Using Your Phone at the Salon
According to InStyle Magazine, “the majority of hairstylists consider it rude when a client is on the phone during their service.” Stylists have a tough job as they need to make sure your haircut is cut precisely the way you want it to be and that’s difficult to achieve if you’re looking down or leaning your head to one side. Unless you’re holding your head straight, it could affect the cut, style, or highlight of your hair.
If you are waiting for an urgent call, you may want to mention that to your stylist before they begin your salon procedure. Even at that, you should make it as brief as possible. Most stylists agree that rather than speak on the phone—especially if they have the speaker on—they would much prefer you to text.
They mention that often people are still on the clock and running out for a haircut during work hours. So, it is understood that they may need to conduct some work, while they’re getting their hair done. Stylists also say, if a call is going to be long, that the client should take the call away from the stylists’ station and take the call in a hallway or in private.
Remember, a stylist needs your feedback as you are getting your hair done, so they are looking to have a conversation with you about the process, so talking on the phone can hamper them doing their job to the best of their ability.
Be Sensitive to Others Around You
Hosa, Future Healthcare Professionals, provided other tips for using your phone at the right/wrong time and when it is best to turn your phone off altogether.
- Do not take a call if you are engaged in a face-to-face conversation with someone unless it is an emergency. The person you are talking to in person may feel slighted and disrespected if you take a phone call during a conversation. If it is urgent, ask them if you can take the call but make it a quick call.
- Don’t offend others by texting during a conversation, wait until the conversation is over before you start texting.
- Keep your voice at a minimum. Use your indoor voice and speak softly into the phone. No one wants to hear your conversation, especially one that is personal or unpleasant. Save those for when you are in private.
- Do not have private conversations when others are around, it makes it uncomfortable for those around you and you may be spilling the beans on private information that no one else needs to know.
- When you are in public places, put your phone ringer on silent. This includes restaurants, movies, gathers, gyms, and salons. Many gyms, such as Planet Fitness ask that people refrain from talking on their phones unless they are in the lobby area.
Do not check
- Your messages when you’re in a dark theater. Any brightness can be distracting to others in the theater.
- Though it is illegal in many states today, do not talk on the phone while you’re driving. This is causing more and more accidents due to distracted driving. A phone conversation can disrupt your driving leading to accidents. At no time should you ever text while driving.
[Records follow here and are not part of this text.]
-- pv_equiv track=rewrite | github.com/DAEUN9/TIL | Soving/programmers/level0/A 강조하기.py | solution
-- ===== SOURCE A (Python) =====
-- def solution(myString):
--     answer = ''
--     for s in myString:
--         if s == "a":
--             answer += "A"
--         elif s == "A":
--             answer += "A"
--         else:
--             answer += s.lower()
--     return answer
-- ===== SOURCE B (Python) =====
-- def solution(myString):
--     return myString.lower().replace('a', 'A')
-- ===== Notes on version B (the rewrite author's own statement) =====
-- stated objective: idiomatic
-- what changed: Replaces the explicit per-character loop with accumulator string concatenation by two whole-string operations: lowercase the whole string, then replace every lowercase-a by uppercase-A.
import Mathlib
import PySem

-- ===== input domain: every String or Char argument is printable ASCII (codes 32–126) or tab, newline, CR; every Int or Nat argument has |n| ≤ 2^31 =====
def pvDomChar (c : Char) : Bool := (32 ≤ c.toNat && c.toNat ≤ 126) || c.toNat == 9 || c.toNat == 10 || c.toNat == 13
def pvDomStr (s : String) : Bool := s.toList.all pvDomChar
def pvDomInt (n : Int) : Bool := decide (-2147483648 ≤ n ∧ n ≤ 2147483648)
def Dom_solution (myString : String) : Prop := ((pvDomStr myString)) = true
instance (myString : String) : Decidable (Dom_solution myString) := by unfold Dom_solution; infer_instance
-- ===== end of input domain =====

-- B replaces A's per-character branching loop by two whole-string operations (lower then replace); objective: idiomatic.

-- ===== PORT A =====
def solution (myString : String) : String :=
  myString.toList.foldl (fun answer s =>
    if s == 'a' then answer ++ "A"
    else if s == 'A' then answer ++ "A"
    else answer ++ PySem.Str.lower (String.ofList [s])) ""

-- ===== PORT B =====
def solution_alt (myString : String) : String :=
  PySem.Str.replace (PySem.Str.lower myString) "a" "A"

-- ===== PRECONDITION & SPEC =====
def Spec_solution (myString : String) (out : String) : Prop := out = solution_alt myString
instance (myString : String) (out : String) : Decidable (Spec_solution myString out) := by unfold Spec_solution; infer_instance

-- ===== CLAIM (what is proved, stated in full; the proofs are below) =====
def Claim_equal_solution : Prop := ∀ (myString : String), Dom_solution myString → Spec_solution myString (solution myString)

-- ===== LEMMAS AND PROOFS =====

-- the per-character function A applies
def pvStepA (c : Char) : Char :=
  if c == 'a' then 'A' else if c == 'A' then 'A' else PySem.Chars.lowerChar c

lemma pvToNat_ofNat (n : Nat) (h : n < 1000) : (Char.ofNat n).toNat = n := by
  unfold Char.ofNat
  split
  · rfl
  · next h2 => exact absurd (by constructor; omega : Nat.isValidChar n) h2

lemma pvLowerChar_eq_a_iff (c : Char) :
    PySem.Chars.lowerChar c = 'a' ↔ (c = 'a' ∨ c = 'A') := by
  unfold PySem.Chars.lowerChar PySem.Chars.isupper
  constructor
  · intro he
    split_ifs at he with h
    · simp only [Bool.and_eq_true, decide_eq_true_eq] at h
      have hv1 : 65 ≤ c.toNat := Char.le_def.mp h.1
      have hv2 : c.toNat ≤ 90 := Char.le_def.mp h.2
      have ht : (Char.ofNat (c.toNat + 32)).toNat = c.toNat + 32 :=
        pvToNat_ofNat _ (by omega)
      have h65 : c.toNat = 65 := by
        have := congrArg Char.toNat he
        rw [ht] at this
        simpa using this
      right
      have := Char.ofNat_toNat c
      rw [h65] at this
      exact this.symm
    · exact Or.inl he
  · rintro (rfl | rfl) <;> decide

lemma pvStepA_eq (c : Char) :
    pvStepA c = if PySem.Chars.lowerChar c = 'a' then 'A' else PySem.Chars.lowerChar c := by
  unfold pvStepA
  by_cases h1 : c = 'a'
  · subst h1; decide
  by_cases h2 : c = 'A'
  · subst h2; decide
  have : ¬ PySem.Chars.lowerChar c = 'a' := by
    rw [pvLowerChar_eq_a_iff]; tauto
  simp [h1, h2, this]

-- A's loop computes the per-character map
lemma pvFoldA (l : List Char) (acc : String) :
    l.foldl (fun answer s =>
      if s == 'a' then answer ++ "A"
      else if s == 'A' then answer ++ "A"
      else answer ++ PySem.Str.lower (String.ofList [s])) acc
    = acc ++ String.ofList (l.map pvStepA) := by
  induction l generalizing acc with
  | nil => simp
  | cons c t ih =>
    simp only [List.foldl_cons, List.map_cons, ih]
    have hstep : ∀ a : String,
        (if c == 'a' then a ++ "A"
         else if c == 'A' then a ++ "A"
         else a ++ PySem.Str.lower (String.ofList [c])) = a ++ String.ofList [pvStepA c] := by
      intro a
      unfold pvStepA
      by_cases h1 : c = 'a'
      · subst h1; rfl
      by_cases h2 : c = 'A'
      · subst h2; rfl
      · simp only [h1, h2, beq_iff_eq, if_false]
        congr 1
        apply String.ext
        simp [PySem.Str.toList_lower, PySem.Chars.lower]
    rw [hstep]
    apply String.ext
    simp

-- characterisation of replace with the single-char pattern 'a'
lemma pvReplaceGo (l : List Char) (fuel : Nat) (acc : List Char) (hf : l.length ≤ fuel) :
    PySem.Chars.replace.go ['a'] ['A'] fuel l acc
    = acc.reverse ++ l.map (fun c => if c = 'a' then 'A' else c) := by
  induction l generalizing fuel acc with
  | nil =>
    cases fuel <;> simp [PySem.Chars.replace.go]
  | cons c t ih =>
    cases fuel with
    | zero => simp at hf
    | succ n =>
      simp only [PySem.Chars.replace.go]
      by_cases h : c = 'a'
      · subst h
        have hp : List.isPrefixOf ['a'] ('a' :: t) = true := by
          simp [List.isPrefixOf]
        rw [if_pos hp]
        rw [show List.drop ['a'].length ('a' :: t) = t from rfl]
        simp only [List.length_cons] at hf
        rw [ih _ _ (by omega)]
        simp
      · have hp : List.isPrefixOf ['a'] (c :: t) = false := by
          simp [List.isPrefixOf]
          exact fun hh => h hh.symm
        rw [if_neg (by simp [hp])]
        simp only [List.length_cons] at hf
        rw [ih _ _ (by omega)]
        simp [h]

lemma pvReplace (l : List Char) :
    PySem.Chars.replace l ['a'] ['A'] = l.map (fun c => if c = 'a' then 'A' else c) := by
  unfold PySem.Chars.replace
  rw [if_neg (by simp)]
  simpa using pvReplaceGo l l.length [] le_rfl

-- ===== VERDICT (by name: the statement is the Claim_ definition above) =====
theorem solution_spec : Claim_equal_solution := by
  intro s _
  unfold Spec_solution solution solution_alt
  rw [pvFoldA]
  apply String.ext
  have h1 : (PySem.Str.replace (PySem.Str.lower s) "a" "A").toList
      = PySem.Chars.replace (PySem.Chars.lower s.toList) ['a'] ['A'] := by
    simp [PySem.Str.toList_replace, PySem.Str.toList_lower]
  rw [h1, pvReplace]
  simp only [PySem.Chars.lower, List.map_map]
  have h2 : ("" ++ String.ofList (s.toList.map pvStepA)).toList
      = s.toList.map pvStepA := by simp
  rw [h2]
  apply List.map_congr_left
  intro c _
  simp only [Function.comp]
  exact pvStepA_eq c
- Be sensitive to others, if they’ve brought up a fact that you don’t believe, don’t grab your phone and use Google to prove them wrong. It is just plain rude.
Be a Responsible Phone User
Many of us have a hard time remembering life without cell phones. Many people never existed before the cell phone and cannot understand how we ever communicated without them.
It is important to be a responsible cell phone user and be respectful of those around you when using your phone in a public place.
There are some places that we mentioned earlier were cell phones are OK to use. You would not want to use your phone to have a conversation in a doctor’s office, but texting won’t disrupt others waiting for their appointment. The same goes for gyms if you are working out and want to text that’s fine as long as you’re not hampering anyone else’s workout. For instance, if someone is waiting for a piece of equipment and you’re not using it and responding to text messages, let them use the equipment and save your texting for later.
What it comes down to is using your common sense. In a hair salon, discuss your hair or nail needs with the stylist of nail technician of else you may not get the final result you are looking for.
Remember being in situations when people were on their cell phone in inappropriate situations, speaking too loudly and having private conversations. Chances are they made you uncomfortable, so don’t do these things yourself. Do your best not to be a repeat offender.